BEGIN Exercise inputs

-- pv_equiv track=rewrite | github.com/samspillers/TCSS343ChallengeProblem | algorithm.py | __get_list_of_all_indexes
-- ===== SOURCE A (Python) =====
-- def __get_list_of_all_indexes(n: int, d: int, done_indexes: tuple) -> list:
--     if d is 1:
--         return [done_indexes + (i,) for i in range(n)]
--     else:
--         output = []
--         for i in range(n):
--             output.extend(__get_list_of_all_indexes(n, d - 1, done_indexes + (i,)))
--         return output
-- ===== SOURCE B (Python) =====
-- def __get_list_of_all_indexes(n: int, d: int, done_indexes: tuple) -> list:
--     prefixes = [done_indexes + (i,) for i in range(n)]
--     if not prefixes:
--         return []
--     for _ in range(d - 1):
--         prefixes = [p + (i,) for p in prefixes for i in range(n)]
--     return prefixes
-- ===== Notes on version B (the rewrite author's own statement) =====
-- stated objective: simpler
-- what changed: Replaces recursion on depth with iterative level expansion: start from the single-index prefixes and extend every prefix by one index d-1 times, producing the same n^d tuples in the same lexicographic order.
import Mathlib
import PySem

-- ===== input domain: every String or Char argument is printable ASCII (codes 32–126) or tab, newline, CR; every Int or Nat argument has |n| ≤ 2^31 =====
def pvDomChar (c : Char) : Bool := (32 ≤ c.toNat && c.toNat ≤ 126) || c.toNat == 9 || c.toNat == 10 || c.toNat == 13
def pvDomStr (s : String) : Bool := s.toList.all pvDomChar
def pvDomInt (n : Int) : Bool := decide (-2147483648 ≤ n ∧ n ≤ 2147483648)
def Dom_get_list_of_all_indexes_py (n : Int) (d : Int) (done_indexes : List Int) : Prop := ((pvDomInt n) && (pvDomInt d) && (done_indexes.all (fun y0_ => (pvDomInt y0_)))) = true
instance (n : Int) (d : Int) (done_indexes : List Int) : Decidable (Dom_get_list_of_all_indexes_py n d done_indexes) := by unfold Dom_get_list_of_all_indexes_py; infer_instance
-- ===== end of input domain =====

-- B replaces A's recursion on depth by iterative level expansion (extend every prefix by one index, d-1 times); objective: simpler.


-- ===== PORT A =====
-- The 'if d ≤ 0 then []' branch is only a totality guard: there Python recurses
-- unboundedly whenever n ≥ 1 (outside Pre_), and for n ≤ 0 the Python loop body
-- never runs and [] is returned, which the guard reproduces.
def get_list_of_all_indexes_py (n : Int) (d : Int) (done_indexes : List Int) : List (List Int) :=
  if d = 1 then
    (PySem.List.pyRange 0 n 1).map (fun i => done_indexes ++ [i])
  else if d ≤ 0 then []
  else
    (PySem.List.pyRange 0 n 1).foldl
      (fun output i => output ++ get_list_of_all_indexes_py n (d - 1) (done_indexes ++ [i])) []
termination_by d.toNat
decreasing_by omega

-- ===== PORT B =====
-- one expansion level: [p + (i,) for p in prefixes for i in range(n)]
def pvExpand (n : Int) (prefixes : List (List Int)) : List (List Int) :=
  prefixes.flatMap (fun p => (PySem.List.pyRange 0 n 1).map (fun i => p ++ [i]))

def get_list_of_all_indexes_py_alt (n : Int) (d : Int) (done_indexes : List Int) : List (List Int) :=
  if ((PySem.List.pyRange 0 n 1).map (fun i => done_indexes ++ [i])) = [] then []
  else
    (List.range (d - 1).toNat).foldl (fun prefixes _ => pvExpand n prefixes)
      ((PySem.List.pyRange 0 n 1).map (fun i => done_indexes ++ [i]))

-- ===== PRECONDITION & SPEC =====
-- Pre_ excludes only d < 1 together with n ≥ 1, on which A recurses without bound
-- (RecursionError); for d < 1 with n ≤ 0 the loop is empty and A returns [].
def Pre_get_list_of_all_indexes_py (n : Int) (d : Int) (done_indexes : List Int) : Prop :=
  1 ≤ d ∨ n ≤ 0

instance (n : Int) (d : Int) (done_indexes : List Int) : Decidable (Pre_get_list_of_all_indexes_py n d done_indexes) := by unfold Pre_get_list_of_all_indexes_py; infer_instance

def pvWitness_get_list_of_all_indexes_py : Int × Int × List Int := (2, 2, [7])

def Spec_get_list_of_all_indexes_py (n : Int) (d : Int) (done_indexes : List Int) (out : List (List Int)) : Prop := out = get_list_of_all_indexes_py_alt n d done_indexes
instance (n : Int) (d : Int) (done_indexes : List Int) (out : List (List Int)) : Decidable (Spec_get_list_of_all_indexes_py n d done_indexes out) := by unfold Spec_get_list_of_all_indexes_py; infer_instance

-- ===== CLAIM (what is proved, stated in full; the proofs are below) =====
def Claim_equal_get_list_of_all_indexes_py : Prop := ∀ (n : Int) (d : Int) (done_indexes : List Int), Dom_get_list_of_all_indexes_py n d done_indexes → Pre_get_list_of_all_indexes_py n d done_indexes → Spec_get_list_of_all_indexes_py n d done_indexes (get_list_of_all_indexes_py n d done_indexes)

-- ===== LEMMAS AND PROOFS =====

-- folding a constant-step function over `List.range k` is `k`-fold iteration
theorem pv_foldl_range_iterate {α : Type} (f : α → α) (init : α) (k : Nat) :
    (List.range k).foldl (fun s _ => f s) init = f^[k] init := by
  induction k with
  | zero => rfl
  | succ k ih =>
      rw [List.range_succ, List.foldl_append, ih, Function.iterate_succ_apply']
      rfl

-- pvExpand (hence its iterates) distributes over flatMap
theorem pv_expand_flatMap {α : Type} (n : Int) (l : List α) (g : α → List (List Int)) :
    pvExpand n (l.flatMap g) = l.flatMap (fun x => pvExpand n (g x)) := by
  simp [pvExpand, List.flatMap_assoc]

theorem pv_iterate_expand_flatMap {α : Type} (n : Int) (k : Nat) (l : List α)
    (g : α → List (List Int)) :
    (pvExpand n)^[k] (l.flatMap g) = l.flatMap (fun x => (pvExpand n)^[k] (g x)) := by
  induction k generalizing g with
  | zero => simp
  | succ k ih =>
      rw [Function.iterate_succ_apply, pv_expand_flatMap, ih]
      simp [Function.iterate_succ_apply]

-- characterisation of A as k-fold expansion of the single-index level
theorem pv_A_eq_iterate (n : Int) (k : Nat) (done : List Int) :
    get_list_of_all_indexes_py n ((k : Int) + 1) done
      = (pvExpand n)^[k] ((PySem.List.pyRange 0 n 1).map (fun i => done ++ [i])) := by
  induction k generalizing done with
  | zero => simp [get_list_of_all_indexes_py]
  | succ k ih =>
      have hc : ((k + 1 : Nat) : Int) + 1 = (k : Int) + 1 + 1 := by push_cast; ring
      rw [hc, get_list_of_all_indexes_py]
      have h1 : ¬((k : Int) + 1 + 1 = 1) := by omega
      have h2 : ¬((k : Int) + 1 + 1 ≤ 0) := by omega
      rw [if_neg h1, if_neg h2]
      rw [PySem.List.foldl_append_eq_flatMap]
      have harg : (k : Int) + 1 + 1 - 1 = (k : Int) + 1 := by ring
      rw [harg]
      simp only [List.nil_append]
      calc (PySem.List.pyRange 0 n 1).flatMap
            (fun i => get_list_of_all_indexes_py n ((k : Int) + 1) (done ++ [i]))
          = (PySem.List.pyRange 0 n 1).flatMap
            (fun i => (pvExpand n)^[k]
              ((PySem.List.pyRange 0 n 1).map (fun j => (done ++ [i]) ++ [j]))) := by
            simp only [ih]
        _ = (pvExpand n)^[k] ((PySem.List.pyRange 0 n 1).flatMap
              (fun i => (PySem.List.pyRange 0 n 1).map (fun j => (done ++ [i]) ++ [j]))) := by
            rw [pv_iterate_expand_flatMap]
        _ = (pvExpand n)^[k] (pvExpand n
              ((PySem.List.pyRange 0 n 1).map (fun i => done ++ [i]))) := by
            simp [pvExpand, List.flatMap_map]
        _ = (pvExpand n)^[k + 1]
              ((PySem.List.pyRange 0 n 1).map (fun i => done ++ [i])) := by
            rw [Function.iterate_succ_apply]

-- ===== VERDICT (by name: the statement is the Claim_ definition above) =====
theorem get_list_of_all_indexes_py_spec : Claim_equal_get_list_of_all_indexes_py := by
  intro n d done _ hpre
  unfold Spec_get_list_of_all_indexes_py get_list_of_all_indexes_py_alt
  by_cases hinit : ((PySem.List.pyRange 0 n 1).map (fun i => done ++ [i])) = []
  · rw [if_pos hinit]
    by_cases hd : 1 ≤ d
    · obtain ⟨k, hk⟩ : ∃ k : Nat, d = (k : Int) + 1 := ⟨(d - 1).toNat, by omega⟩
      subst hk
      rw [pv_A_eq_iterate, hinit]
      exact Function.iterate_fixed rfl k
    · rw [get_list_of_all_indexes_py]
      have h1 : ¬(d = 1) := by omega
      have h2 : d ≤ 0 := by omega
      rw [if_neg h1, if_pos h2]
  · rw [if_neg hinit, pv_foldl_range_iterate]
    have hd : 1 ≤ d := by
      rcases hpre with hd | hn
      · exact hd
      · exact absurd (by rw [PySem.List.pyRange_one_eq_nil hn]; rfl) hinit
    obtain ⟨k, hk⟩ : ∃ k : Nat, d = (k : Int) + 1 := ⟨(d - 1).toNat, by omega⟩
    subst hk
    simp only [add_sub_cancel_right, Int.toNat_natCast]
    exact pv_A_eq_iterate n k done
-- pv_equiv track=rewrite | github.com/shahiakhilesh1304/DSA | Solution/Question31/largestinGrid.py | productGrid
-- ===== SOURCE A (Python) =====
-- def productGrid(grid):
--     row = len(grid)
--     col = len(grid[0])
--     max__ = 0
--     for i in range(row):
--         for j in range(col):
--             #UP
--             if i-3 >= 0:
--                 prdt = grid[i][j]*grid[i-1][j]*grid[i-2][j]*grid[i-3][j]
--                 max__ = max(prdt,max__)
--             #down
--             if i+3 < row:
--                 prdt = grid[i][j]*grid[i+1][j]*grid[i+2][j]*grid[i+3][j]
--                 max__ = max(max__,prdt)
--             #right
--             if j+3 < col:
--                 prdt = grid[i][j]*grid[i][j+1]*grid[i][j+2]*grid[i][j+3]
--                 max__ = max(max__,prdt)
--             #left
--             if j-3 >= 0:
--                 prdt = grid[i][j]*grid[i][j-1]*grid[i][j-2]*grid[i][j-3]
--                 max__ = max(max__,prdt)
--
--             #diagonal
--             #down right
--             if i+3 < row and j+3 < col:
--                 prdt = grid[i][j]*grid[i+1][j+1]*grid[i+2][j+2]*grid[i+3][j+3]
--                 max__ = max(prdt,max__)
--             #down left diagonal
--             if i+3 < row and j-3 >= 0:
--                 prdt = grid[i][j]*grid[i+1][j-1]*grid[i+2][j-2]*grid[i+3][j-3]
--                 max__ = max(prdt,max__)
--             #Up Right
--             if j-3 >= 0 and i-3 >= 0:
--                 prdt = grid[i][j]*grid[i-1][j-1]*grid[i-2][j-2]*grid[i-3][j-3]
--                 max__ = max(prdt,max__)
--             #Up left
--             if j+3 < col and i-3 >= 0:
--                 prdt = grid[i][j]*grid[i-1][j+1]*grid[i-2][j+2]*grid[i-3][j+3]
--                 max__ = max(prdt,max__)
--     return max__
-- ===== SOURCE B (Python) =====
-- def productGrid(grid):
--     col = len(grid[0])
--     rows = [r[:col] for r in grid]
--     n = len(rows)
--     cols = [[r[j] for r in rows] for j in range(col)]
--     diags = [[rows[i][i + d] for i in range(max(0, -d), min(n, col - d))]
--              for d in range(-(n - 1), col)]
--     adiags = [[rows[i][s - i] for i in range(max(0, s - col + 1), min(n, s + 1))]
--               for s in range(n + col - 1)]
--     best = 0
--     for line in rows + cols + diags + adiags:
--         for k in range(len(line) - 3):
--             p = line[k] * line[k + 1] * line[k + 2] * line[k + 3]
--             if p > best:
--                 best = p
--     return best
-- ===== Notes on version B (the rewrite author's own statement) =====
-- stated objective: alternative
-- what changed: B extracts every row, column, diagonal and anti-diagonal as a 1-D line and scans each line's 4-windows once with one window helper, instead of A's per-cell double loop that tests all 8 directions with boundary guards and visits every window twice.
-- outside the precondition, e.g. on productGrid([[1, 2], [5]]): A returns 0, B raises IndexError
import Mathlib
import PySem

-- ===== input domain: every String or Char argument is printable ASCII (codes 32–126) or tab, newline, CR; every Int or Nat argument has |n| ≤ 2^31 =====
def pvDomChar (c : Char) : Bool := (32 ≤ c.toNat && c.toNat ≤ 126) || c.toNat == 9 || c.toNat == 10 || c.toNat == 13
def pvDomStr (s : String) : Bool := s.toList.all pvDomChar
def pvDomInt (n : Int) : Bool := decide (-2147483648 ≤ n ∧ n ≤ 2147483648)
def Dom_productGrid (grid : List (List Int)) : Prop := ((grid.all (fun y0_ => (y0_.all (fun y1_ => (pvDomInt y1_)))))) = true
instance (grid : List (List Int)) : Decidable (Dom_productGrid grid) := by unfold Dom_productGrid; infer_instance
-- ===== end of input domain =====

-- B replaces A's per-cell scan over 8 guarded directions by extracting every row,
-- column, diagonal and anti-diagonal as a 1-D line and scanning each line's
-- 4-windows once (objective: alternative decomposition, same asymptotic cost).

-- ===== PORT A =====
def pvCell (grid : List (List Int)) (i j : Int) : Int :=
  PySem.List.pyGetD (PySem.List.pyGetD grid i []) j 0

END Exercise inputs
BEGIN Exercise inputs

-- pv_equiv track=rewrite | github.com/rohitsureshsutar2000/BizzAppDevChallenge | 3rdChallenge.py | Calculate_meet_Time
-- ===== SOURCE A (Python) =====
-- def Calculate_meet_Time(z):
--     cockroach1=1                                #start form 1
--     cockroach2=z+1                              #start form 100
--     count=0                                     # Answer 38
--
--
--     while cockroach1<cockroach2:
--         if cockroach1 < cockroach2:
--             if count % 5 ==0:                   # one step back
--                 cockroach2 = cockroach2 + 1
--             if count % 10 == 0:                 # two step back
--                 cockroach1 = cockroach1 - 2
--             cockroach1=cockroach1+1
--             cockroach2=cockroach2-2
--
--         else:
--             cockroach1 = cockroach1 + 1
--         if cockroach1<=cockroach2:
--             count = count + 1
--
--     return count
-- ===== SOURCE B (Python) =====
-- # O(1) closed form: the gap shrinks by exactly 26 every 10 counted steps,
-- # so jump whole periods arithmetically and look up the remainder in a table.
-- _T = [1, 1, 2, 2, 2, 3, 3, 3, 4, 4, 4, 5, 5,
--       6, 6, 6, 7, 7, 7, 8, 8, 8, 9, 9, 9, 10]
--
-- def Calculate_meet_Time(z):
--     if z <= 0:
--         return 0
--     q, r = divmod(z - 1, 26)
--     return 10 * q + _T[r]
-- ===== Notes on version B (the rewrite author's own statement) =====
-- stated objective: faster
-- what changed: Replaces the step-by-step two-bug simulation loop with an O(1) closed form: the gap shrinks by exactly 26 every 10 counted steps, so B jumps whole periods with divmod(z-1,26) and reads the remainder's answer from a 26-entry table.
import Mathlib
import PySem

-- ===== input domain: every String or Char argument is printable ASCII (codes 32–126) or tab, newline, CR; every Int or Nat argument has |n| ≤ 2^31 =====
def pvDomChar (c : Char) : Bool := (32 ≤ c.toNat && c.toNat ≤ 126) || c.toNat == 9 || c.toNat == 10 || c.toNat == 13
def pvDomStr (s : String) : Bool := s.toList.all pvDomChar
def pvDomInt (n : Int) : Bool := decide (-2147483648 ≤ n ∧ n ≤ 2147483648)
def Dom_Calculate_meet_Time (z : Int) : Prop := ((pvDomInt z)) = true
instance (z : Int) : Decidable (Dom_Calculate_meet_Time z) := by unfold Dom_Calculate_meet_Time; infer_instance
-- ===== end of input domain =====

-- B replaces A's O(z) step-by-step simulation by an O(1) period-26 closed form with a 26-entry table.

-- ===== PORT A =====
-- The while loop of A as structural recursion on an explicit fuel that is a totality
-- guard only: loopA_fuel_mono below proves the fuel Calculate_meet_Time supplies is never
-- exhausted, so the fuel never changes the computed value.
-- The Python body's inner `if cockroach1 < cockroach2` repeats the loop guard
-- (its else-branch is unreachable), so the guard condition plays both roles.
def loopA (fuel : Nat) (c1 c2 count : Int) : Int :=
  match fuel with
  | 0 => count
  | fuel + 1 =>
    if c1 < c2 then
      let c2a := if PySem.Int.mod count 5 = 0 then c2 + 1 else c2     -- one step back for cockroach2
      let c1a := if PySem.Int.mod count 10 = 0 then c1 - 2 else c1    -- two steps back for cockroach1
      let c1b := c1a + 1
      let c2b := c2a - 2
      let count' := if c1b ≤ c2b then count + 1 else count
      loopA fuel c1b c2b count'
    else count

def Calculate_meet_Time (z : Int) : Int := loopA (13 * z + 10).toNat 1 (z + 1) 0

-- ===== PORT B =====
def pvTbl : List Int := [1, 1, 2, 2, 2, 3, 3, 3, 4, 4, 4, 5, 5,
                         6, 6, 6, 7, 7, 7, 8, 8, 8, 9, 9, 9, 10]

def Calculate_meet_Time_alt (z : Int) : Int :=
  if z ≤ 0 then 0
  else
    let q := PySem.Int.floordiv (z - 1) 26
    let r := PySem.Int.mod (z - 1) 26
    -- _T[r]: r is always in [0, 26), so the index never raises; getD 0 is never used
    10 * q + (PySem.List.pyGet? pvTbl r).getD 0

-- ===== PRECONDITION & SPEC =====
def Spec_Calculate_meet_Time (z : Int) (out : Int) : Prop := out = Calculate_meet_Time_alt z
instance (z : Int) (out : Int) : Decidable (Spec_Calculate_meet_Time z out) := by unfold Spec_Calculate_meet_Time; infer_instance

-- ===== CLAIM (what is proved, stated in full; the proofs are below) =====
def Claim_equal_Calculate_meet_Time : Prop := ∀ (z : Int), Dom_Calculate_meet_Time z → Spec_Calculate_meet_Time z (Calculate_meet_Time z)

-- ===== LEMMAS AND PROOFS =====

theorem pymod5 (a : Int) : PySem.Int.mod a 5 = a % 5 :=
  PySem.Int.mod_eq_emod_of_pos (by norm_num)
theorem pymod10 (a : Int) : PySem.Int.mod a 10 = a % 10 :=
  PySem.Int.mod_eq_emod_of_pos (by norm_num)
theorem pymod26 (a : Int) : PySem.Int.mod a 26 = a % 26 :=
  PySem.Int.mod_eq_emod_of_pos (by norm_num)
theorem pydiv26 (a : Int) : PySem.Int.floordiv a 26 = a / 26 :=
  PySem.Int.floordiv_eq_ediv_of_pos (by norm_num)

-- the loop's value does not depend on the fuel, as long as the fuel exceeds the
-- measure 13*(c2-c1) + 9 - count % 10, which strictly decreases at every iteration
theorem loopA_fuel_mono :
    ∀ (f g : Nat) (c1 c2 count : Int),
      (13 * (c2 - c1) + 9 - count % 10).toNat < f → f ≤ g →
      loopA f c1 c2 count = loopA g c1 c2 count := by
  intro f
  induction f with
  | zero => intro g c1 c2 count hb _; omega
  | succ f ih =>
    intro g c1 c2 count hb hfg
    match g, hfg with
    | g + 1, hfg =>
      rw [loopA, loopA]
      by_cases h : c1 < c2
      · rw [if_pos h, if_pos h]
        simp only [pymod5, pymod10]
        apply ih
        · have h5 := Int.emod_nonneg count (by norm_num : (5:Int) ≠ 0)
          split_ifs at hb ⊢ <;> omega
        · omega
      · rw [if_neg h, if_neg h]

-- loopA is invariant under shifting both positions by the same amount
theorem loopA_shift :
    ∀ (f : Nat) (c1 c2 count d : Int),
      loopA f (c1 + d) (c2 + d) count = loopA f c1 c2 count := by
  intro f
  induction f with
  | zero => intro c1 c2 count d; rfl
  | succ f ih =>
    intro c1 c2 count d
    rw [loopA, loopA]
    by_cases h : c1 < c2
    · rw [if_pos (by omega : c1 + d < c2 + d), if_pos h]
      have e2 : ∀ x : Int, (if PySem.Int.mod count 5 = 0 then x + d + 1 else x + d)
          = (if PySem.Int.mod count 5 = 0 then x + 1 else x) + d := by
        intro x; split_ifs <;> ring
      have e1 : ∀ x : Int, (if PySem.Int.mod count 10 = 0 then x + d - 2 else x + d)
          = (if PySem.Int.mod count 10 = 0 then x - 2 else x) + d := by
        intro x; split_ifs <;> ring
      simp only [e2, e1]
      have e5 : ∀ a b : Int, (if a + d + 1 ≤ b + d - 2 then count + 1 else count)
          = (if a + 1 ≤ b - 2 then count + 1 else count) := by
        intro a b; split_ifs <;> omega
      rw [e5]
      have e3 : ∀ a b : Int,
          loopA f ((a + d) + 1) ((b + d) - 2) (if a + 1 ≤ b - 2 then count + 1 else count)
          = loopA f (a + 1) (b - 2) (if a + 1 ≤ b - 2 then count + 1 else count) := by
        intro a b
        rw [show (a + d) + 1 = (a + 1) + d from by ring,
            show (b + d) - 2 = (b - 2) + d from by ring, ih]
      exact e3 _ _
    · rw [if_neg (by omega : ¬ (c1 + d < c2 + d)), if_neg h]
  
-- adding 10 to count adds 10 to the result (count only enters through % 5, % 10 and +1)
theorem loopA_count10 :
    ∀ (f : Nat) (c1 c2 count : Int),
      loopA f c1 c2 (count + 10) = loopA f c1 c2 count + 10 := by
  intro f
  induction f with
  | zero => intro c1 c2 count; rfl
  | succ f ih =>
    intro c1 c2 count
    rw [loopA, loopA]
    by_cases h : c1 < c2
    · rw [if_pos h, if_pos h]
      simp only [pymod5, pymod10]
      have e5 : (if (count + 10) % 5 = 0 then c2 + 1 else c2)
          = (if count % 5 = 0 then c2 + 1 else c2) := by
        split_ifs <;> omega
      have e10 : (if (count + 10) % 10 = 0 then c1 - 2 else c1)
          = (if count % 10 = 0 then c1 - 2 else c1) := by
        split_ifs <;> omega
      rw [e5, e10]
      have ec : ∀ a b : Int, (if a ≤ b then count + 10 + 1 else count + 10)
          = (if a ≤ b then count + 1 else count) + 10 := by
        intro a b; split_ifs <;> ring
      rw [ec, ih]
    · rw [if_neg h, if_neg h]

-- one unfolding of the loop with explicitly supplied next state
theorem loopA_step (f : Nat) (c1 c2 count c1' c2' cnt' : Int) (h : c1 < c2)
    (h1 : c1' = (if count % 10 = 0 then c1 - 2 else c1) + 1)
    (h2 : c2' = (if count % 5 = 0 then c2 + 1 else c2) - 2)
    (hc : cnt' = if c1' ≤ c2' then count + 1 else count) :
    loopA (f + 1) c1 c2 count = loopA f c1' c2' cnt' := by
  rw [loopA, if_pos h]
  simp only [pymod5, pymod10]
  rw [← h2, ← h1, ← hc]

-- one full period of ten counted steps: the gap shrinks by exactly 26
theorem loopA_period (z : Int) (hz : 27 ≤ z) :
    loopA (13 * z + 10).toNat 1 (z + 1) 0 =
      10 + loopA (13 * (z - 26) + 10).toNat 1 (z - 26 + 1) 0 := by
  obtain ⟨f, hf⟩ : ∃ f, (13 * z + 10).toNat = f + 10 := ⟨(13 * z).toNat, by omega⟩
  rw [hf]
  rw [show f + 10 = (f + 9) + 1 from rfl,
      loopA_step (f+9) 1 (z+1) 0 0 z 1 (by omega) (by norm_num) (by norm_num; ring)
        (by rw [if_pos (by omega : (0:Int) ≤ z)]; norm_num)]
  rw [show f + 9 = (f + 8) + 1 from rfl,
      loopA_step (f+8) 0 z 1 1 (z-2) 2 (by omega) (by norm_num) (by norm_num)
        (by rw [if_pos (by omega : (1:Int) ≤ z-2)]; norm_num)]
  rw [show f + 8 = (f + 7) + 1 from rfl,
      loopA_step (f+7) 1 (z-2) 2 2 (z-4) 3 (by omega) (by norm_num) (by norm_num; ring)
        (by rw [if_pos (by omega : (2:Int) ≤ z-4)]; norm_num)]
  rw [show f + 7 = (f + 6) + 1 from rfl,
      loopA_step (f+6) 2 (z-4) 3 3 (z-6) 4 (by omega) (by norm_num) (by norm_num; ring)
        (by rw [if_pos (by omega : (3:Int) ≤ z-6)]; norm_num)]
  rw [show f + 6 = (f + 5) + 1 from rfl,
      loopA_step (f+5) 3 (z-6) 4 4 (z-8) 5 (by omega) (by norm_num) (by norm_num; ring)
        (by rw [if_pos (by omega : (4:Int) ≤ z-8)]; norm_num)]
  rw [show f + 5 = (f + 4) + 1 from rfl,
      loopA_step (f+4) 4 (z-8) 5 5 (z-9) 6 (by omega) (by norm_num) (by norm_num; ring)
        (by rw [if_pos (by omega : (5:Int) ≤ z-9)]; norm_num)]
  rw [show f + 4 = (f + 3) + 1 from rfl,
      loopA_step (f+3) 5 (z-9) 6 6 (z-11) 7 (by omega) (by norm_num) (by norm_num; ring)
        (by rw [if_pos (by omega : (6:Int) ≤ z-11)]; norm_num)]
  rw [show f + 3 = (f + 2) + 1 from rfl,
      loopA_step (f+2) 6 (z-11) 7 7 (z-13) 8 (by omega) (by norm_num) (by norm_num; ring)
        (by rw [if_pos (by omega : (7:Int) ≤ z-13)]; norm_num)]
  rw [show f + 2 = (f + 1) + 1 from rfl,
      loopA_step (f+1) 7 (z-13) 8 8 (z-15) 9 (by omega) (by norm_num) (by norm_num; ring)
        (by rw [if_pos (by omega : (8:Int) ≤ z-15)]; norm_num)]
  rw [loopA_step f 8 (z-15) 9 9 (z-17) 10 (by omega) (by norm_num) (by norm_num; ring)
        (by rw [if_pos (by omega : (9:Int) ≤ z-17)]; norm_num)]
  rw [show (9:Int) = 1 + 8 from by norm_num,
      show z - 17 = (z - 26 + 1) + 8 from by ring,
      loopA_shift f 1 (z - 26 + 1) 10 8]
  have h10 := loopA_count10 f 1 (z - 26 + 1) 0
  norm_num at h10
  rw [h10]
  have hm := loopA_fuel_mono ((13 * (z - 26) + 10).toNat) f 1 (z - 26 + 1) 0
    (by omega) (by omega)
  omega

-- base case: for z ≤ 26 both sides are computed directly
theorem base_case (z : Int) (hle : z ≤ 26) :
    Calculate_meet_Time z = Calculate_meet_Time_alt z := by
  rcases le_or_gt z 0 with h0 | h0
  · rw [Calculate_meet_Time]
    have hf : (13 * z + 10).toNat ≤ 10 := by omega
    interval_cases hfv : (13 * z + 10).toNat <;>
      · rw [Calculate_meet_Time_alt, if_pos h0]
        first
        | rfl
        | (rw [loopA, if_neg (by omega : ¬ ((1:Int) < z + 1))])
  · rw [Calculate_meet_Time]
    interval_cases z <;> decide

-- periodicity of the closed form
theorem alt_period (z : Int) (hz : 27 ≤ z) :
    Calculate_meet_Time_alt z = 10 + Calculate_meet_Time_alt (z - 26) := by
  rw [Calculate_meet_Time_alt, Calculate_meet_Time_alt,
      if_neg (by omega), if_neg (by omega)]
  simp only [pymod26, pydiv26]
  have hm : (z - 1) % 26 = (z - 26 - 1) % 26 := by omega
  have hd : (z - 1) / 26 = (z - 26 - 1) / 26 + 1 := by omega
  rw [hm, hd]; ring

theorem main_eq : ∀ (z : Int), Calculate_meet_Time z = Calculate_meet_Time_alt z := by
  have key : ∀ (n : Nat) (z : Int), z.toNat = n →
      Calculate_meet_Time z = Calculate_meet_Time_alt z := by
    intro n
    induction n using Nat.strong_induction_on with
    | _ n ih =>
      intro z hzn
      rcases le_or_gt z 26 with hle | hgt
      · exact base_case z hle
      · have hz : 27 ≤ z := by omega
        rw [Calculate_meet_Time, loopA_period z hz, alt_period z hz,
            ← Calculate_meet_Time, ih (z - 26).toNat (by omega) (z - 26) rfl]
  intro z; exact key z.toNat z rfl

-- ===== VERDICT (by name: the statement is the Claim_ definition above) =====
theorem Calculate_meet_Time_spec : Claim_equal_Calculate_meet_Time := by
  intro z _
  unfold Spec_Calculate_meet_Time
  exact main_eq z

END Exercise inputs

Work instruction ::
Review the preceding data and report every line that includes the string "rcases".

Result for this exercise ::
      rcases hpre with hd | hn
  rcases le_or_gt z 0 with h0 | h0
      rcases le_or_gt z 26 with hle | hgt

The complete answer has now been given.